Defendant alleges that the indictment was dismissed during the hearing on defendant's motion to dismiss the indictment for delay in prosecution. At that hearing on April 1, 1976, defendant Waite took the witness stand, testified, and was cross-examined. Following re-direct testimony, the prosecutor made a lengthy statement which the court mistakenly assumed was the government's concluding argument. Defense counsel then offered argument in response. See Transcript of April 1, 1976, at pp. 47-54. The court stated that there appeared to have been unnecessary delay and that the indictment would be dismissed. Immediately thereafter, as court was being recessed, the prosecutor advised the court that the government had not yet presented its witness, and the court promptly announced that the government's testimony would be heard following the noon recess. Although the transcript does not reflect this last exchange, the transcript does indicate that the parties returned to the courtroom following the noon recess for the conclusion of the hearing. After listening to the testimony of FBI Agent Joseph W. Vidovich, the court concluded that the government had shown some necessity for the extended investigation in this matter. See memorandum order filed April 2, 1976.
By withdrawing the oral order and allowing the government to present its witness, the court was neither reopening a final judgment nor permitting relitigation of an issue which had been determined. In these circumstances, the oral ruling by the court had no legal significance. In a similar situation, the United States Court of Appeals for the District of Columbia Circuit held that such an oral ruling did not constitute a judgment of acquittal barring further prosecution. United States v. Green, 134 U.S. App. D.C. 278, 414 F.2d 1174, 1175 (1969). See also United States v. Jerry, 487 F.2d 600, 604-606 (3rd Cir. 1973).
Defendant Waite argues that he was denied due process by the failure of defense counsel to file a motion for a speedy trial prior to the date set for trial. The record shows that prior to the indictment, defendant's trial attorney filed an unsuccessful motion to dismiss the complaint. Subsequently, defendant was indicted on February 26, 1976, and defendant's trial was set to begin on March 30, 1976. Thereafter, defendant's counsel filed the motion to dismiss the indictment for delay in prosecution, and trial began following the hearing on that motion. Thus, it appears that defendant went to trial within 36 days after his indictment and that defendant suffered no due process deprivation as a result of counsel's failure to file a motion for a speedy trial.

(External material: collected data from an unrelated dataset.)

-- pv_equiv track=rewrite | github.com/bucko909/tax-stuff | tax.py | rate_sensible
-- ===== SOURCE A (Python) =====
-- def rate_sensible(rates, amount):
-- 	so_far = 0
-- 	last_rate = 0
-- 	total = 0
-- 	for (low, rate) in rates:
-- 		if low > amount:
-- 			break
-- 		total += (rate - last_rate) * (amount - low)
-- 		last_rate = rate
-- 	return total
-- ===== SOURCE B (Python) =====
-- def rate_sensible(rates, amount):
--     # Staged passes: find the cut where bands stop applying, slice the active bands,
--     # pair each with the next band's threshold (amount for the last), and sum rate*width.
--     k = 0
--     while k < len(rates) and rates[k][0] <= amount:
--         k += 1
--     active = rates[:k]
--     bounds = [low for low, _ in active[1:]] + [amount]
--     return sum(rate * (hi - low) for (low, rate), hi in zip(active, bounds))
-- ===== Notes on version B (the rewrite author's own statement) =====
-- stated objective: alternative
-- what changed: Replaces A's single loop with running last_rate telescoping accumulator by staged passes: find the cut index of applicable bands, slice them, zip each band with the next band's threshold (amount for the last), and sum rate*width; summation-by-parts gives the same total.
import Mathlib
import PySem

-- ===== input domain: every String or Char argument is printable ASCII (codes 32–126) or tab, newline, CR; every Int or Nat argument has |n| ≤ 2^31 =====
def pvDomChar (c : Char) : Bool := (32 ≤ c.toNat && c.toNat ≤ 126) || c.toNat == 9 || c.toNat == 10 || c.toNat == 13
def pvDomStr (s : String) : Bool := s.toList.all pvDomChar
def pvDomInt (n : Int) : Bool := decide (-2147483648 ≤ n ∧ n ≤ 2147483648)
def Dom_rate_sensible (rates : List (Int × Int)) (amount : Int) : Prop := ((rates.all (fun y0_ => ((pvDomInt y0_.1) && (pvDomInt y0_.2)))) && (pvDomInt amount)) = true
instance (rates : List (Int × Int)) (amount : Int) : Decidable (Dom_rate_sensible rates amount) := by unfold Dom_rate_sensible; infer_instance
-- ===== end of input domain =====

-- B replaces A's single loop with a running last_rate accumulator by staged passes
-- (cut index, slice of active bands, zip with next-threshold bounds, sum of rate*width);
-- alternative decomposition, same cost.

-- ===== PORT A =====
-- the for-loop with state (last_rate, total), breaking at the first low > amount
def rateSensibleLoop (rates : List (Int × Int)) (amount last_rate total : Int) : Int :=
  match rates with
  | [] => total
  | (low, rate) :: rest =>
    if low > amount then total
    else rateSensibleLoop rest amount rate (total + (rate - last_rate) * (amount - low))

def rate_sensible (rates : List (Int × Int)) (amount : Int) : Int :=
  rateSensibleLoop rates amount 0 0

-- ===== PORT B =====
-- the while loop counting applicable bands (Source B's `while k < len(rates) and rates[k][0] <= amount`)
def altCut (rates : List (Int × Int)) (amount : Int) : Nat :=
  match rates with
  | [] => 0
  | (low, _) :: rest => if low ≤ amount then altCut rest amount + 1 else 0

def rate_sensible_alt (rates : List (Int × Int)) (amount : Int) : Int :=
  let active := rates.take (altCut rates amount)
  let bounds := (active.drop 1).map Prod.fst ++ [amount]
  ((active.zip bounds).map (fun p => p.1.2 * (p.2 - p.1.1))).sum

-- ===== PRECONDITION & SPEC =====
def Spec_rate_sensible (rates : List (Int × Int)) (amount : Int) (out : Int) : Prop := out = rate_sensible_alt rates amount
instance (rates : List (Int × Int)) (amount : Int) (out : Int) : Decidable (Spec_rate_sensible rates amount out) := by unfold Spec_rate_sensible; infer_instance

-- ===== CLAIM (what is proved, stated in full; the proofs are below) =====
def Claim_equal_rate_sensible : Prop := ∀ (rates : List (Int × Int)) (amount : Int), Dom_rate_sensible rates amount → Spec_rate_sensible rates amount (rate_sensible rates amount)

-- ===== LEMMAS AND PROOFS =====

-- proof-side lookahead recursion: per-band slice-width sum; bridges the two ports
def lookSum (rates : List (Int × Int)) (amount : Int) : Int :=
  match rates with
  | [] => 0
  | (low, rate) :: rest =>
    if low > amount then 0
    else
      let high := match rest with
        | [] => amount
        | (nlow, _) :: _ => min nlow amount
      rate * (high - low) + lookSum rest amount

-- the untaxed-head correction: a - low when the head band applies, else 0
def headSlack (rates : List (Int × Int)) (amount : Int) : Int :=
  match rates with
  | [] => 0
  | (low, _) :: _ => if low > amount then 0 else amount - low

-- loop invariant relating A's telescoping accumulator to the slice-width sum
theorem rateLoop_eq (rates : List (Int × Int)) (amount : Int) :
    ∀ last_rate total : Int,
      rateSensibleLoop rates amount last_rate total =
        total + lookSum rates amount - last_rate * headSlack rates amount := by
  induction rates with
  | nil => intro lr t; simp [rateSensibleLoop, lookSum, headSlack]
  | cons hd rest ih =>
    intro lr t
    obtain ⟨low, rate⟩ := hd
    by_cases h : low > amount
    · simp [rateSensibleLoop, lookSum, headSlack, h]
    · simp only [rateSensibleLoop, lookSum, headSlack, h, if_false]
      rw [ih]
      cases rest with
      | nil => simp [lookSum, headSlack]; ring
      | cons hd2 rest2 =>
        obtain ⟨nlow, r2⟩ := hd2
        simp only [headSlack]
        by_cases h2 : nlow > amount
        · simp only [if_pos h2]
          have : min nlow amount = amount := by omega
          rw [this]; ring
        · simp only [if_neg h2]
          have : min nlow amount = nlow := by omega
          rw [this]; ring

-- B's staged pipeline equals the lookahead recursion
theorem alt_eq_lookSum (rates : List (Int × Int)) (amount : Int) :
    rate_sensible_alt rates amount = lookSum rates amount := by
  induction rates with
  | nil => simp [rate_sensible_alt, altCut, lookSum]
  | cons hd rest ih =>
    obtain ⟨low, rate⟩ := hd
    by_cases h : low > amount
    · have h' : ¬ low ≤ amount := by omega
      simp [rate_sensible_alt, altCut, lookSum, h, h']
    · have h' : low ≤ amount := by omega
      simp only [rate_sensible_alt, altCut, lookSum, h, if_false, if_pos h',
        List.take_succ_cons] at ih ⊢
      cases rest with
      | nil => simp [altCut, lookSum]
      | cons hd2 rest2 =>
        obtain ⟨nlow, r2⟩ := hd2
        by_cases h2 : nlow > amount
        · have h2' : ¬ nlow ≤ amount := by omega
          have : min nlow amount = amount := by omega
          simp [altCut, h2', lookSum, this]
        · have h2' : nlow ≤ amount := by omega
          have hm : min nlow amount = nlow := by omega
          simp only [altCut, if_pos h2', List.take_succ_cons, List.drop_succ_cons, hm] at ih ⊢
          rw [← ih]
          simp [List.cons_append]

-- ===== VERDICT (by name: the statement is the Claim_ definition above) =====
theorem rate_sensible_spec : Claim_equal_rate_sensible := by
  intro rates amount _
  unfold Spec_rate_sensible rate_sensible
  rw [alt_eq_lookSum, rateLoop_eq]
  ring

Defendant challenges his attorney's failure to request a bill of particulars to determine the facts to be presented by the government. Although it is undisputed that no such request was filed, "[it] must be remembered that a defendant is not entitled to a bill of particulars as a matter of right." United States v. Rubino, 320 F. Supp. 613, 614 (M.D.Pa. 1970). See also Wyatt v. United States, 388 F.2d 395, 397 (10th Cir. 1968). Such a request would have been granted only upon a showing that such additional information was necessary for defendant to prepare his defense and to avoid prejudicial surprise at trial. United States v. Addonizio, 451 F.2d 49, 63-64 (3rd Cir. 1972). In this particular case, the indictment adequately informed defendant of the name of the young woman involved, the three places to which she had been induced to travel for purposes of prostitution, and the approximate dates of each of the three trips. It appears to the court that no bill of particulars was required.
In any retrospective assessment of defendant's ability to prepare for trial, it should be noted that the criminal complaint which was available to defendant months before the indictment contained numerous details about the Las Vegas trip which became the subject of the second count of the indictment. Furthermore, the record indicates that additional information concerning the government's case, including reports of interviews with government witnesses, was provided to the defense approximately three weeks prior to trial. See Transcript of April 1, 1976, at pp. 40, 43, 52. Counsel's failure to request a bill of particulars did not amount to a lack of normal competency nor did it result in any prejudice to the defendant.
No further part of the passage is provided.